Par décision sur opposition du 27 mars 2012, le SDE a
partiellement admis l’opposition formée par l’assuré et réformé la décision
attaquée en ce sens qu’il a réduit la durée de la suspension de quatre à
trois jours. Dans sa motivation, le SDE a admis, contrairement à ce que
I’ORP avait retenu, que l’assuré avait effectué des recherches d’emploi
pendant son délai de congé, mais a considéré que ses efforts étaient
insuffisants. En effet, ni ses démarches effectuées auprès d’agences de
placement, ni celles faites par téléphone ne remplissaient les critères de
qualité nécessaire exigés par la jurisprudence.
C.Par acte du 30 mars 2012, F.________ a recouru contre la
décision sur opposition précitée et a conclu à sa "reconsidération". A
l’appui de son recours, F.________ a allégué qu'il écrivait mal et que les
visites personnelles étaient souvent la règle dans son domaine
professionnel, raisons pour lesquelles il n’avait pas envoyé de lettre. Enfin,
se trouvant encore en mission entre le 10 novembre et le 16 décembre
2011, il n’avait pu se libérer en raison du surcroît de travail existant avant
la période des fêtes. Il avait du reste toujours fait certaines de ses
démarches par téléphone, ce qui avait parfois débouché sur un emploi.

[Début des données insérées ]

theorem pvInv_step (j x : Int) (sA : PySem.Dict Int (Int × Int) × PySem.Dict Int Int × Int)
    (sB : PySem.Dict Int Int × PySem.Dict Int Int × Int × Int) (h : pvInv j sA sB) :
    pvInv (j + 1) (pvStepA sA (j, x)) (pvStepB sB (j, x)) := by
  obtain ⟨pos, freq, degA⟩ := sA
  obtain ⟨first, count, degB, ans⟩ := sB
  obtain ⟨hj, hfc, hdeg, hfirst, hkeys, hpos, hfreq, hnd, hz, hms⟩ := h
  simp only at hfc hdeg hfirst hkeys hpos hfreq hnd hz hms
  subst hfc hdeg
  have F0 : 0 ≤ degA := by
    by_cases h0 : degA = 0
    · omega
    · obtain ⟨-, k0, v0, hk0, -⟩ := hms h0
      have := hfreq k0 degA hk0
      omega
  simp only [pvStepB, pvStepA, PySem.Dict.getD_insert_self]
  rcases hx : freq.get? x with _ | m
  · -- x not seen before: freq.getD x 0 = 0
    have hm0 : freq.getD x 0 = 0 := PySem.Dict.getD_of_get?_eq_none _ _ hx
    have hposx : pos.get? x = none := by
      have h1 := hkeys x
      rw [hx] at h1
      exact Option.not_isSome_iff_eq_none.mp (by rw [← h1]; simp)
    have hfirstx : first.get? x = none := by rw [hfirst x, hposx]; rfl
    have hcont : first.contains x = false := by
      rw [PySem.Dict.contains_eq_isSome_get?, hfirstx]; rfl
    simp only [hm0, hcont, Bool.false_eq_true, if_false, zero_add,
      PySem.Dict.getD_insert_self, Int.reduceBEq, reduceIte]
    have hfx : ∀ k, (first.insert x j).get? k =
        if k = x then some j else (pos.get? k).map Prod.fst := by
      intro k
      rw [PySem.Dict.get?_insert]
      split_ifs with hk
      · rfl
      · exact hfirst k
    obtain ⟨c1, c2, c3, c4, c5⟩ :=
      pvStep_core j x j 1 degA pos freq (first.insert x j) hj (le_refl j)
        (by omega) hfx hkeys hpos hfreq hnd
    by_cases hd0 : degA = 0
    · subst hd0
      rw [if_pos (by omega : (1:Int) > 0)]
      unfold pvInv
      dsimp only
      refine ⟨by omega, rfl, by omega, c1, c2, c3, c4, c5, by omega, ?_⟩
      intro hne
      constructor
      · intro k v hkf hkp
        rw [PySem.Dict.get?_insert] at hkf hkp
        split_ifs at hkf hkp with hk
        · cases hkp; omega
        · have := hfreq k _ hkf
          omega
      · refine ⟨x, (j, j), ?_, ?_, by omega⟩
        · rw [PySem.Dict.get?_insert, if_pos rfl]
          norm_num
        · rw [PySem.Dict.get?_insert, if_pos rfl]
    · obtain ⟨hlb, k0, v0, hk0f, hk0p, hansv⟩ := hms hd0
      have hk0x : k0 ≠ x := fun he => by rw [he, hx] at hk0f; cases hk0f
      rw [if_neg (by omega : ¬ (1:Int) > degA)]
      by_cases hd1 : degA = 1
      · subst hd1
        rw [if_pos (by norm_num : ((1:Int) == 1) = true)]
        unfold pvInv
        dsimp only
        refine ⟨by omega, rfl, by omega, c1, c2, c3, c4, c5, by omega, ?_⟩
        intro hne
        constructor
        · intro k v hkf hkp
          rw [PySem.Dict.get?_insert] at hkf hkp
          split_ifs at hkf hkp with hk
          · cases hkp
            have hmin : min ans (j - j + 1) ≤ j - j + 1 := min_le_right _ _
            simp only [max_self] at *
            omega
          · have h2 := hlb k v hkf hkp
            have hmin : min ans (j - j + 1) ≤ ans := min_le_left _ _
            simp only [max_self] at *
            omega
        · by_cases hle : ans ≤ 1
          · refine ⟨k0, v0, ?_, ?_, ?_⟩
            · rw [PySem.Dict.get?_insert, if_neg hk0x]
              exact hk0f
            · rw [PySem.Dict.get?_insert, if_neg hk0x]
              exact hk0p
            · omega
          · refine ⟨x, (j, j), ?_, ?_, ?_⟩
            · rw [PySem.Dict.get?_insert, if_pos rfl]
              norm_num
            · rw [PySem.Dict.get?_insert, if_pos rfl]
            · omega
      · -- degA ≥ 2
        rw [if_neg (by simp only [beq_iff_eq]; omega : ¬ ((1:Int) == degA) = true)]
        unfold pvInv
        dsimp only
        refine ⟨by omega, rfl, by omega, c1, c2, c3, c4, c5, by omega, ?_⟩
        intro hne
        have hmax : max degA 1 = degA := by omega
        rw [hmax]
        obtain ⟨hlb', _⟩ := hms hd0
        constructor
        · intro k v hkf hkp
          rw [PySem.Dict.get?_insert] at hkf hkp
          split_ifs at hkf hkp with hk
          · cases hkf; omega
          · exact hlb' k v hkf hkp
        · refine ⟨k0, v0, ?_, ?_, hansv⟩
          · rw [PySem.Dict.get?_insert, if_neg hk0x]
            exact hk0f
          · rw [PySem.Dict.get?_insert, if_neg hk0x]
            exact hk0p
  · -- x seen before with count m
    have hm : freq.getD x 0 = m := PySem.Dict.getD_of_get?_eq_some _ _ hx
    obtain ⟨hm1, hmd⟩ := hfreq x m hx
    have hpsx : (pos.get? x).isSome := by rw [← hkeys x, hx]; rfl
    obtain ⟨v, hv⟩ := Option.isSome_iff_exists.mp hpsx
    obtain ⟨hv0, hv12, hv2j⟩ := hpos x v hv
    have hgv : pos.getD x (0, 0) = v := PySem.Dict.getD_of_get?_eq_some _ _ hv
    have hfirstx : first.get? x = some v.1 := by rw [hfirst x, hv]; rfl
    have hcont : first.contains x = true := by
      rw [PySem.Dict.contains_eq_isSome_get?, hfirstx]; rfl
    have hfgd : first.getD x 0 = v.1 := PySem.Dict.getD_of_get?_eq_some _ _ hfirstx
    have hmod : pos.modify x (0, 0) (fun q => (q.1, j)) = pos.insert x (v.1, j) := by
      show pos.insert x _ = _
      rw [hgv]
    simp only [hm, hcont, if_true, hfgd,
      if_neg (by simp only [beq_iff_eq]; omega : ¬ ((m + 1 : Int) == 1) = true), hmod]
    have hfx : ∀ k, first.get? k =
        if k = x then some v.1 else (pos.get? k).map Prod.fst := by
      intro k
      split_ifs with hk
      · rw [hk]; exact hfirstx
      · exact hfirst k
    obtain ⟨c1, c2, c3, c4, c5⟩ :=
      pvStep_core j x v.1 (m + 1) degA pos freq first hv0 (by omega)
        (by omega) hfx hkeys hpos hfreq hnd
    by_cases hgt : m + 1 > degA
    · -- count of x becomes the new, strictly larger degree
      rw [if_pos hgt]
      unfold pvInv
      dsimp only
      refine ⟨by omega, rfl, by omega, c1, c2, c3, c4, c5, by omega, ?_⟩
      intro hne
      constructor
      · intro k w hkf hkp
        rw [PySem.Dict.get?_insert] at hkf hkp
        split_ifs at hkf hkp with hk
        · cases hkp; simp only [max_eq_right (by omega : degA ≤ m + 1)] at *; omega
        · have := hfreq k _ hkf
          simp only [max_eq_right (by omega : degA ≤ m + 1)] at hkf
          omega
      · refine ⟨x, (v.1, j), ?_, ?_, by omega⟩
        · rw [PySem.Dict.get?_insert, if_pos rfl, max_eq_right (by omega : degA ≤ m + 1)]
        · rw [PySem.Dict.get?_insert, if_pos rfl]
    · have hk0 := hms (by omega : degA ≠ 0)
      obtain ⟨hlb, k0, v0, hk0f, hk0p, hansv⟩ := hk0
      have hmax : max degA (m + 1) = degA := by omega
      rw [hmax] at c4 ⊢
      by_cases heq : m + 1 = degA
      · -- x reaches the current degree: take the min
        rw [if_pos (by simp only [beq_iff_eq]; omega : ((m + 1 : Int) == degA) = true),
          if_neg (by omega : ¬ m + 1 > degA)]
        have hk0x : k0 ≠ x := fun he => by
          rw [he, hx] at hk0f
          cases hk0f
          omega
        unfold pvInv
        dsimp only
        refine ⟨by omega, rfl, by omega, c1, c2, c3, c4, c5, by omega, ?_⟩
        intro hne
        constructor
        · intro k w hkf hkp
          rw [PySem.Dict.get?_insert] at hkf hkp
          split_ifs at hkf hkp with hk
          · cases hkp
            have := min_le_right ans (j - v.1 + 1)
            omega
          · have h2 := hlb k w hkf hkp
            have := min_le_left ans (j - v.1 + 1)
            omega
        · by_cases hle : ans ≤ j - v.1 + 1
          · refine ⟨k0, v0, ?_, ?_, ?_⟩
            · rw [PySem.Dict.get?_insert, if_neg hk0x]
              exact hk0f
            · rw [PySem.Dict.get?_insert, if_neg hk0x]
              exact hk0p
            · omega
          · refine ⟨x, (v.1, j), ?_, ?_, ?_⟩
            · rw [PySem.Dict.get?_insert, if_pos rfl, heq]
            · rw [PySem.Dict.get?_insert, if_pos rfl]
            · omega
      · -- count of x stays below the degree: nothing changes
        rw [if_neg (by omega : ¬ m + 1 > degA),
          if_neg (by simp only [beq_iff_eq]; omega : ¬ ((m + 1 : Int) == degA) = true)]
        have hk0x : k0 ≠ x := fun he => by
          rw [he, hx] at hk0f
          cases hk0f
          omega
        unfold pvInv
        dsimp only
        refine ⟨by omega, rfl, by omega, c1, c2, c3, c4, c5, by omega, ?_⟩
        intro hne
        constructor
        · intro k w hkf hkp
          rw [PySem.Dict.get?_insert] at hkf hkp
          split_ifs at hkf hkp with hk
          · cases hkf; omega
          · exact hlb k w hkf hkp
        · refine ⟨k0, v0, ?_, ?_, hansv⟩
          · rw [PySem.Dict.get?_insert, if_neg hk0x]
            exact hk0f
          · rw [PySem.Dict.get?_insert, if_neg hk0x]
            exact hk0p
-- pv_equiv track=rewrite | github.com/joshrule/ec | bin/autofeatures.py | shared_is_continuous
-- ===== SOURCE A (Python) =====
-- from itertools import permutations
--
-- def shared(xs, ys):
--     ixs = xs[:]
--     iys = ys[:]
--     zs = []
--     for x in ixs:
--         if x in iys:
--             zs.append(x)
--             iys.remove(x)
--     return zs
--
-- def shared_is_continuous(xs, ys):
--     zs = shared(xs, ys)
--     n = len(zs)
--     if n == 0:
--         return False
--     ps = list(permutations(zs))
--     for i in range(0, len(xs)-n+1):
--         if tuple(xs[i:i+n]) in ps:
--             return True
--     return False
-- ===== SOURCE B (Python) =====
-- def shared_is_continuous(xs, ys):
--     counts = {}
--     for y in ys:
--         counts[y] = counts.get(y, 0) + 1
--     inter = []
--     for x in xs:
--         if counts.get(x, 0) > 0:
--             inter.append(x)
--             counts[x] = counts[x] - 1
--     n = len(inter)
--     if n == 0:
--         return False
--     key = sorted(inter)
--     return any(sorted(xs[i:i + n]) == key for i in range(len(xs) - n + 1))
-- ===== Notes on version B (the rewrite author's own statement) =====
-- stated objective: faster
-- what changed: B computes the multiset intersection with a count dictionary built from ys (no inner list scan/remove) and tests each window by comparing sorted(window) to the sorted intersection, instead of materialising all n! permutations of the intersection and testing tuple membership.
import Mathlib
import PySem

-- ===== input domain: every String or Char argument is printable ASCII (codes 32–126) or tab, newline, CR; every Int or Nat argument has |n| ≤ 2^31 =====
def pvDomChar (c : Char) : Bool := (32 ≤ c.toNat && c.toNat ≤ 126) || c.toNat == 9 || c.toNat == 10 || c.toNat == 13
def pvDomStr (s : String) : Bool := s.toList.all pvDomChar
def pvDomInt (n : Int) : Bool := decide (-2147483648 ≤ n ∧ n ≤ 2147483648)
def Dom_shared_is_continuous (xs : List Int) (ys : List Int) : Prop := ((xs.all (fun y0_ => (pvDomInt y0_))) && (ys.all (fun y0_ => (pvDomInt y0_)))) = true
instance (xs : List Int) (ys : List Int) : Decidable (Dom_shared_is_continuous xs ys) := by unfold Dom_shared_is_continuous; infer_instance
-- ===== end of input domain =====

-- B replaces A's list-scan intersection and n!-sized permutation enumeration by a count
-- dictionary plus sorted-window comparison (objective: faster).

-- ===== PORT A =====
-- loop of `shared`: for x in ixs: if x in iys: zs.append(x); iys.remove(x)
def pvSharedGo : List Int → List Int → List Int → List Int
  | [], _, zs => zs
  | x :: rest, iys, zs =>
    if iys.contains x then
      pvSharedGo rest ((PySem.List.remove? iys x).getD iys) (zs ++ [x])
    else
      pvSharedGo rest iys zs

def pvShared (xs ys : List Int) : List Int := pvSharedGo xs ys []

def shared_is_continuous (xs : List Int) (ys : List Int) : Bool :=
  let zs := pvShared xs ys
  let n := zs.length
  if n == 0 then false
  else
    let ps := PySem.List.permutations zs zs.length
    (PySem.List.pyRange 0 ((xs.length : Int) - (n : Int) + 1) 1).any
      (fun i => ps.contains (PySem.List.slice xs (some i) (some (i + (n : Int)))))

-- ===== PORT B =====
-- body of Source B's intersection loop: if counts.get(x,0) > 0: inter.append(x); counts[x] -= 1
def pvStepB (p : List Int × PySem.Dict Int Int) (x : Int) : List Int × PySem.Dict Int Int :=
  if p.2.getD x 0 > 0 then (p.1 ++ [x], p.2.insert x (p.2.getD x 0 - 1)) else p

def shared_is_continuous_alt (xs : List Int) (ys : List Int) : Bool :=
  let counts := ys.foldl (fun d y => d.insert y (d.getD y 0 + 1)) PySem.Dict.empty
  let inter := (xs.foldl pvStepB ([], counts)).1
  let n := inter.length
  if n == 0 then false
  else
    let key := PySem.List.sorted inter (fun x => x)
    (PySem.List.pyRange 0 ((xs.length : Int) - (n : Int) + 1) 1).any
      (fun i => PySem.List.sorted (PySem.List.slice xs (some i) (some (i + (n : Int)))) (fun x => x) == key)

-- ===== PRECONDITION & SPEC =====
def Spec_shared_is_continuous (xs : List Int) (ys : List Int) (out : Bool) : Prop := out = shared_is_continuous_alt xs ys
instance (xs : List Int) (ys : List Int) (out : Bool) : Decidable (Spec_shared_is_continuous xs ys out) := by unfold Spec_shared_is_continuous; infer_instance

-- ===== CLAIM (what is proved, stated in full; the proofs are below) =====
def Claim_equal_shared_is_continuous : Prop := ∀ (xs : List Int) (ys : List Int), Dom_shared_is_continuous xs ys → Spec_shared_is_continuous xs ys (shared_is_continuous xs ys)

-- ===== LEMMAS AND PROOFS =====

theorem pvPermutationsSucc (zs : List Int) (r : Nat) :
    PySem.List.permutations zs (r + 1) = (List.range zs.length).flatMap
      (fun i => match zs[i]? with
        | none => []
        | some a => (PySem.List.permutations (zs.eraseIdx i) r).map (a :: ·)) := by
  rw [PySem.List.permutations]
  congr 1
  funext i
  cases zs[i]? <;> rfl

theorem pvMemPermutations {p zs : List Int} (h : p.Perm zs) :
    p ∈ PySem.List.permutations zs zs.length := by
  induction p generalizing zs with
  | nil =>
    have hz : zs = [] := h.symm.eq_nil
    subst hz
    simp [PySem.List.permutations_zero]
  | cons a p ih =>
    have ha : a ∈ zs := h.subset (List.mem_cons_self)
    have hp : p.Perm (zs.erase a) := (h.trans (List.perm_cons_erase ha)).cons_inv
    have hlen : zs.length = p.length + 1 := by
      rw [← h.length_eq]; simp
    have hidx : List.idxOf a zs < zs.length := List.idxOf_lt_length_of_mem ha
    rw [hlen, pvPermutationsSucc]
    apply List.mem_flatMap.mpr
    refine ⟨List.idxOf a zs, List.mem_range.mpr hidx, ?_⟩
    have hget : zs[List.idxOf a zs]? = some a := by
      rw [List.getElem?_eq_getElem hidx, List.getElem_idxOf]
    rw [hget]
    apply List.mem_map.mpr
    refine ⟨p, ?_, rfl⟩
    rw [List.eraseIdx_idxOf_eq_erase]
    have hl : (zs.erase a).length = p.length := by rw [← hp.length_eq]
    rw [← hl]
    exact ih hp

theorem pvWindowTest (w zs : List Int) :
    (PySem.List.permutations zs zs.length).contains w
      = (PySem.List.sorted w (fun x => x) == PySem.List.sorted zs (fun x => x)) := by
  rw [Bool.eq_iff_iff]
  simp only [List.contains_iff_mem, beq_iff_eq, PySem.List.sorted_id_eq_sorted_id_iff_perm]
  exact ⟨PySem.List.perm_of_mem_permutations, pvMemPermutations⟩

theorem pvGreedy (xs : List Int) : ∀ (iys acc : List Int) (c : PySem.Dict Int Int),
    (∀ v : Int, c.getD v 0 = (iys.count v : Int)) →
    (xs.foldl pvStepB (acc, c)).1 = pvSharedGo xs iys acc := by
  induction xs with
  | nil => intro iys acc c _; rfl
  | cons x rest ih =>
    intro iys acc c h
    simp only [List.foldl_cons, pvSharedGo, pvStepB]
    by_cases hx : x ∈ iys
    · have hcont : iys.contains x = true := List.contains_iff_mem.mpr hx
      have hcount : 0 < iys.count x := List.count_pos_iff.mpr hx
      have hgt : c.getD x 0 > 0 := by rw [h x]; exact_mod_cast hcount
      rw [if_pos hgt, hcont, if_pos rfl]
      have herase : (PySem.List.remove? iys x).getD iys = iys.erase x := by
        rw [PySem.List.remove?_eq_some_erase iys x hx]; rfl
      rw [herase]
      apply ih
      intro v
      rw [PySem.Dict.getD_insert]
      by_cases hv : v = x
      · subst hv
        rw [if_pos rfl, h v, List.count_erase]
        simp only [beq_self_eq_true, if_pos]
        have h1 : 1 ≤ iys.count v := hcount
        push_cast [Nat.cast_sub h1]
        ring
      · rw [if_neg hv, h v, List.count_erase]
        have : (x == v) = false := by simp [Ne.symm hv]
        simp [this]
    · have hcont : iys.contains x = false := by
        simp [hx]
      have hc0 : c.getD x 0 = 0 := by
        rw [h x, List.count_eq_zero_of_not_mem hx]; rfl
      rw [hc0]
      simp only [gt_iff_lt, lt_irrefl, if_false, hcont, Bool.false_eq_true, if_false]
      exact ih iys acc c h

-- ===== VERDICT (by name: the statement is the Claim_ definition above) =====
theorem shared_is_continuous_spec : Claim_equal_shared_is_continuous := by
  intro xs ys _
  show shared_is_continuous xs ys = shared_is_continuous_alt xs ys
  simp only [shared_is_continuous, shared_is_continuous_alt]
  have hinter :
      (xs.foldl pvStepB ([], ys.foldl (fun d y => d.insert y (d.getD y 0 + 1)) PySem.Dict.empty)).1
        = pvShared xs ys := by
    apply pvGreedy
    intro v
    rw [PySem.Dict.foldl_insert_getD_add_one_eq_counter, PySem.Dict.getD_counter]
  rw [hinter]
  simp only [pvWindowTest]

Dans sa réponse du 27 avril 2012, l’intimé a conclu au rejet du
recours et à la confirmation de la décision attaquée. Il a invoqué
l’obligation de l’employeur selon l’art. 329 al.3 CO d’accorder au
travailleur le temps nécessaire à la recherche d’un emploi. Cette
obligation s’imposait en outre à tous les assurés qu’ils soient libérés ou
non de leur obligation de travailler pendant le délai de congé.
Le recourant n'a pas comparu à l'audience d'instruction du 4
juin 2012 à laquelle il avait régulièrement été convoqué.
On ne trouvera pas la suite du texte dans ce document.